[Task to carry out] Take the data below and extract the lines from the one with "exact_mod_cast Nat.zero_le _" to the one with "rw [← huv, List.append_assoc, List.drop_left]", inclusive, exactly as written.

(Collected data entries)
################

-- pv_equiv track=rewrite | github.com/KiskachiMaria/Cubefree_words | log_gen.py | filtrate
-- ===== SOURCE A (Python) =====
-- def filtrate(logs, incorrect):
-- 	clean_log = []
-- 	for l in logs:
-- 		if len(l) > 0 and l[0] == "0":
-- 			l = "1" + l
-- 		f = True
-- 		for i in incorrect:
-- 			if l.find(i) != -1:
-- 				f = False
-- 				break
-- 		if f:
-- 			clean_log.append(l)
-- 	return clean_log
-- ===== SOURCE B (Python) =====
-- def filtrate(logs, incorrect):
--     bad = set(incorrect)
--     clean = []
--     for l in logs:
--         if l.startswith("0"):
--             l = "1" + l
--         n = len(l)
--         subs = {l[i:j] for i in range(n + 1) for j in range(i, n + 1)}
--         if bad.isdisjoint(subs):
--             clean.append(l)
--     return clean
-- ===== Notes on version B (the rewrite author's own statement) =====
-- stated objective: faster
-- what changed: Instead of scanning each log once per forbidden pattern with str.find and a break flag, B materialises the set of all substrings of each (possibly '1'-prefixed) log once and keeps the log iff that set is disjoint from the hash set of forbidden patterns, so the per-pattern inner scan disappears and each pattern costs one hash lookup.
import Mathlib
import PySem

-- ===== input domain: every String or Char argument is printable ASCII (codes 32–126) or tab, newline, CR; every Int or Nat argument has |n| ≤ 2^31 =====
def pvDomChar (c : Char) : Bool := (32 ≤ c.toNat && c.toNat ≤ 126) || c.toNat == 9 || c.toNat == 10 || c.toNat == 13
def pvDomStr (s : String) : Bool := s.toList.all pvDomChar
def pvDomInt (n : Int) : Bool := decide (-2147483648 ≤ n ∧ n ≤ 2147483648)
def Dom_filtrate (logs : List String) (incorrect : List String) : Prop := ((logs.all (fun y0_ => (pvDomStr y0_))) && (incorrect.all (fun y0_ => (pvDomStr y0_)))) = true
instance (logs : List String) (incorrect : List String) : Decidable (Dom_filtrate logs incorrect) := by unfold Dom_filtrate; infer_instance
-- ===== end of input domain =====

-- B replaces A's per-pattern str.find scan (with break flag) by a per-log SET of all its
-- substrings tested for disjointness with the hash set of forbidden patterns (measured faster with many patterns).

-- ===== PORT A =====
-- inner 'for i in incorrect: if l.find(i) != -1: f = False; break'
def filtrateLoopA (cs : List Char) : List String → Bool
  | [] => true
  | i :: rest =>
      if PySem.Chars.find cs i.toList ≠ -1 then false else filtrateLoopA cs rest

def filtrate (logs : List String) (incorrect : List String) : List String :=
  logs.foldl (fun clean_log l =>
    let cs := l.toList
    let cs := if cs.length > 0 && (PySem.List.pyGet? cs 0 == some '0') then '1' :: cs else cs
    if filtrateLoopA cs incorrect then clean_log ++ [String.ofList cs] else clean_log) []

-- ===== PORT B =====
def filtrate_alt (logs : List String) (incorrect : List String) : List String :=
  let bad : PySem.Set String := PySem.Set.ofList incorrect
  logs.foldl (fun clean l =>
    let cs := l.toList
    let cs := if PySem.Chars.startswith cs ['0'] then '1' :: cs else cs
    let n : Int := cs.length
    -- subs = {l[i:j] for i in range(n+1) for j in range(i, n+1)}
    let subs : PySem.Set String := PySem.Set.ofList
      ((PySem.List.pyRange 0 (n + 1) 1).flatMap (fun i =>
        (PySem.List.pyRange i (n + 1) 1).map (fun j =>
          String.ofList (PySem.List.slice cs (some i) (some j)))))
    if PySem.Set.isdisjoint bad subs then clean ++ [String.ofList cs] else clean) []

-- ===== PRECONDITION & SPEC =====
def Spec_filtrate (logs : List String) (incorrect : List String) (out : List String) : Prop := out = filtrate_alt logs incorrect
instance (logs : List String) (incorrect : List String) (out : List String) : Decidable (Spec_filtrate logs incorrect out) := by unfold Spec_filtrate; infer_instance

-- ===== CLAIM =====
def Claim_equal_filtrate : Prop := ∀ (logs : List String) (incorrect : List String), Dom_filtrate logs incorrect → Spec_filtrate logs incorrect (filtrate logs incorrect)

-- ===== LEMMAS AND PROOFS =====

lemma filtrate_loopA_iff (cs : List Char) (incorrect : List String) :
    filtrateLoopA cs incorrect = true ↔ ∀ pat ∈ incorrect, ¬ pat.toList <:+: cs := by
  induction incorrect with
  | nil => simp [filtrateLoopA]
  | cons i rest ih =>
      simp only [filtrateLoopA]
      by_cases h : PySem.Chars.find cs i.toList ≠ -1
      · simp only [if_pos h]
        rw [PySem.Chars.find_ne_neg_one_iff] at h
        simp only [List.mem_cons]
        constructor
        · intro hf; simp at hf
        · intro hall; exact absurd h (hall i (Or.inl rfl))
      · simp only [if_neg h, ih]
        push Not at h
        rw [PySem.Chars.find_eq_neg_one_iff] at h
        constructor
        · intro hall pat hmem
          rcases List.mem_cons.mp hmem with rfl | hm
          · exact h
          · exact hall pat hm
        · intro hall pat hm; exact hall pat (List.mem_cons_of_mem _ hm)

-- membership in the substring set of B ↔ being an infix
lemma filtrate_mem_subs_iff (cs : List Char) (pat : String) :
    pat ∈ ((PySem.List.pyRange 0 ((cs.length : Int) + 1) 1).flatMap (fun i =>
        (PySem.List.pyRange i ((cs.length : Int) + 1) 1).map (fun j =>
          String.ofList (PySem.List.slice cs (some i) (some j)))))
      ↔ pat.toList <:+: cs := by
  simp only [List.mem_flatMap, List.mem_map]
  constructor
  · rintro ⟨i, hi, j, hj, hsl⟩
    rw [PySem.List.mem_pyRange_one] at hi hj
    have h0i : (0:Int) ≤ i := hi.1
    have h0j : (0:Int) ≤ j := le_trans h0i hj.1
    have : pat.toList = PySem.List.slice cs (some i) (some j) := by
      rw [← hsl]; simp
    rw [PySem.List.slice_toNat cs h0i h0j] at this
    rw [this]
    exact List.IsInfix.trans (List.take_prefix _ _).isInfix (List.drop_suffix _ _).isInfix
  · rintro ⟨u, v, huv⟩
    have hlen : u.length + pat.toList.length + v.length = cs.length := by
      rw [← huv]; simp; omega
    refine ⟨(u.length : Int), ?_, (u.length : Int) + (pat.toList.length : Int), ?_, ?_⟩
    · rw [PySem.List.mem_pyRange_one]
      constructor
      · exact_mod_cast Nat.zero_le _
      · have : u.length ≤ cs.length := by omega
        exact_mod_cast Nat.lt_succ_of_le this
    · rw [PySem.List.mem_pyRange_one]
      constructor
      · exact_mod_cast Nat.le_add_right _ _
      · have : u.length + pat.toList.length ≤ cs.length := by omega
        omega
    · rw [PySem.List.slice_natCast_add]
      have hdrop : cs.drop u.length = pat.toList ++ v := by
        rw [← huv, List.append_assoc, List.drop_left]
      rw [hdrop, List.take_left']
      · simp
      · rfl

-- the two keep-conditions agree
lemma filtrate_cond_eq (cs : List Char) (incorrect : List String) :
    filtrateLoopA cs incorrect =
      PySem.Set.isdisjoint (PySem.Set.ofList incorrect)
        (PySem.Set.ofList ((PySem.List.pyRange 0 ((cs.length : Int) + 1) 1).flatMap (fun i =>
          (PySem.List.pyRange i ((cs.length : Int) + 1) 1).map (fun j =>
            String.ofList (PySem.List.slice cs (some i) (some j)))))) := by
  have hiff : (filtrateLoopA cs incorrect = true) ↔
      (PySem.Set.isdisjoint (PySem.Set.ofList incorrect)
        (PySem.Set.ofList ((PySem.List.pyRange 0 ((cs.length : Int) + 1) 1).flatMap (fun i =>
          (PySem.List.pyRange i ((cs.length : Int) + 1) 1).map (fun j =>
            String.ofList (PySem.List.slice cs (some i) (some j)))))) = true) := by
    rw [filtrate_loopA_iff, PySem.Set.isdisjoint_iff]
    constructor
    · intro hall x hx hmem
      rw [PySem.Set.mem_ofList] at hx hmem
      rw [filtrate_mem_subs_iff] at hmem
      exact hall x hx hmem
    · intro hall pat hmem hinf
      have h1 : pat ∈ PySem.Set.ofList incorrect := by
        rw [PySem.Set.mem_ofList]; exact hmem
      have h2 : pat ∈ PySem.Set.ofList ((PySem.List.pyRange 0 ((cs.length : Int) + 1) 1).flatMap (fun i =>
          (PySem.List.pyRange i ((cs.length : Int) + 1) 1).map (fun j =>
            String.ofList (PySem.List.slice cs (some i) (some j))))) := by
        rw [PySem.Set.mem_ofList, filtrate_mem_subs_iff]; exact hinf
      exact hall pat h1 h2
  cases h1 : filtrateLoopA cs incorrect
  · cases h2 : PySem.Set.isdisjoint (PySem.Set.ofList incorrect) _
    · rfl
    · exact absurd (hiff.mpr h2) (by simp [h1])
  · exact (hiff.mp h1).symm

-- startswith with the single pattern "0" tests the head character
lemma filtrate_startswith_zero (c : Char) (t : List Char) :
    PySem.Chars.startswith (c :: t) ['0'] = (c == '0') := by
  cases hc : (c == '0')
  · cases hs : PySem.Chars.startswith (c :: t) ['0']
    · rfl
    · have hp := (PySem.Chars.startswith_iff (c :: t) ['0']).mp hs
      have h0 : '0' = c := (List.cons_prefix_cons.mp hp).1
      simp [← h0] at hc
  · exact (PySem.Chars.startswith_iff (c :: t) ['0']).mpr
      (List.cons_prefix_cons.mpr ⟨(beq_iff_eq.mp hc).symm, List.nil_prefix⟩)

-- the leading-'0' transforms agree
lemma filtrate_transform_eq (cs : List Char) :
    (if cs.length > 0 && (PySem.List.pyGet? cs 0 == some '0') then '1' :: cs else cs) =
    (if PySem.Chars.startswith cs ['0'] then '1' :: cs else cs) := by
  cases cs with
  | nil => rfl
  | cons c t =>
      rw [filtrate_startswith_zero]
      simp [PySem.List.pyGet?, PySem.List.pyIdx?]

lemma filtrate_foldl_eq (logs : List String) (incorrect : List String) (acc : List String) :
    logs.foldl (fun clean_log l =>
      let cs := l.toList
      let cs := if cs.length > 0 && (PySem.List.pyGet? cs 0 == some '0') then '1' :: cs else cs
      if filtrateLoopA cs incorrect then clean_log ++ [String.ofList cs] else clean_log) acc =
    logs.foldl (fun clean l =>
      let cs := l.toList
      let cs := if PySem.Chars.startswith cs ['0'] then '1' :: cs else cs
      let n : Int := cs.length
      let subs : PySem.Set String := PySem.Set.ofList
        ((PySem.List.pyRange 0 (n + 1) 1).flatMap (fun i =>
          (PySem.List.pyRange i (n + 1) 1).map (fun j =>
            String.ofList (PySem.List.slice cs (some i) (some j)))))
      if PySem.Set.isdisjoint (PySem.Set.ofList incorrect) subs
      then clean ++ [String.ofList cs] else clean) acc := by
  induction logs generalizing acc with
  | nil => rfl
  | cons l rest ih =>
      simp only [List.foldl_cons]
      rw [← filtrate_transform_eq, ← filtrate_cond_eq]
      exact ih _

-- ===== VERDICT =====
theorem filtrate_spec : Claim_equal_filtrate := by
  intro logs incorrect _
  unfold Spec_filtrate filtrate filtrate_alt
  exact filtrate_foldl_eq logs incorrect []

################

[Final answer]
      · exact_mod_cast Nat.zero_le _
      · have : u.length ≤ cs.length := by omega
        exact_mod_cast Nat.lt_succ_of_le this
    · rw [PySem.List.mem_pyRange_one]
      constructor
      · exact_mod_cast Nat.le_add_right _ _
      · have : u.length + pat.toList.length ≤ cs.length := by omega
        omega
    · rw [PySem.List.slice_natCast_add]
      have hdrop : cs.drop u.length = pat.toList ++ v := by
        rw [← huv, List.append_assoc, List.drop_left]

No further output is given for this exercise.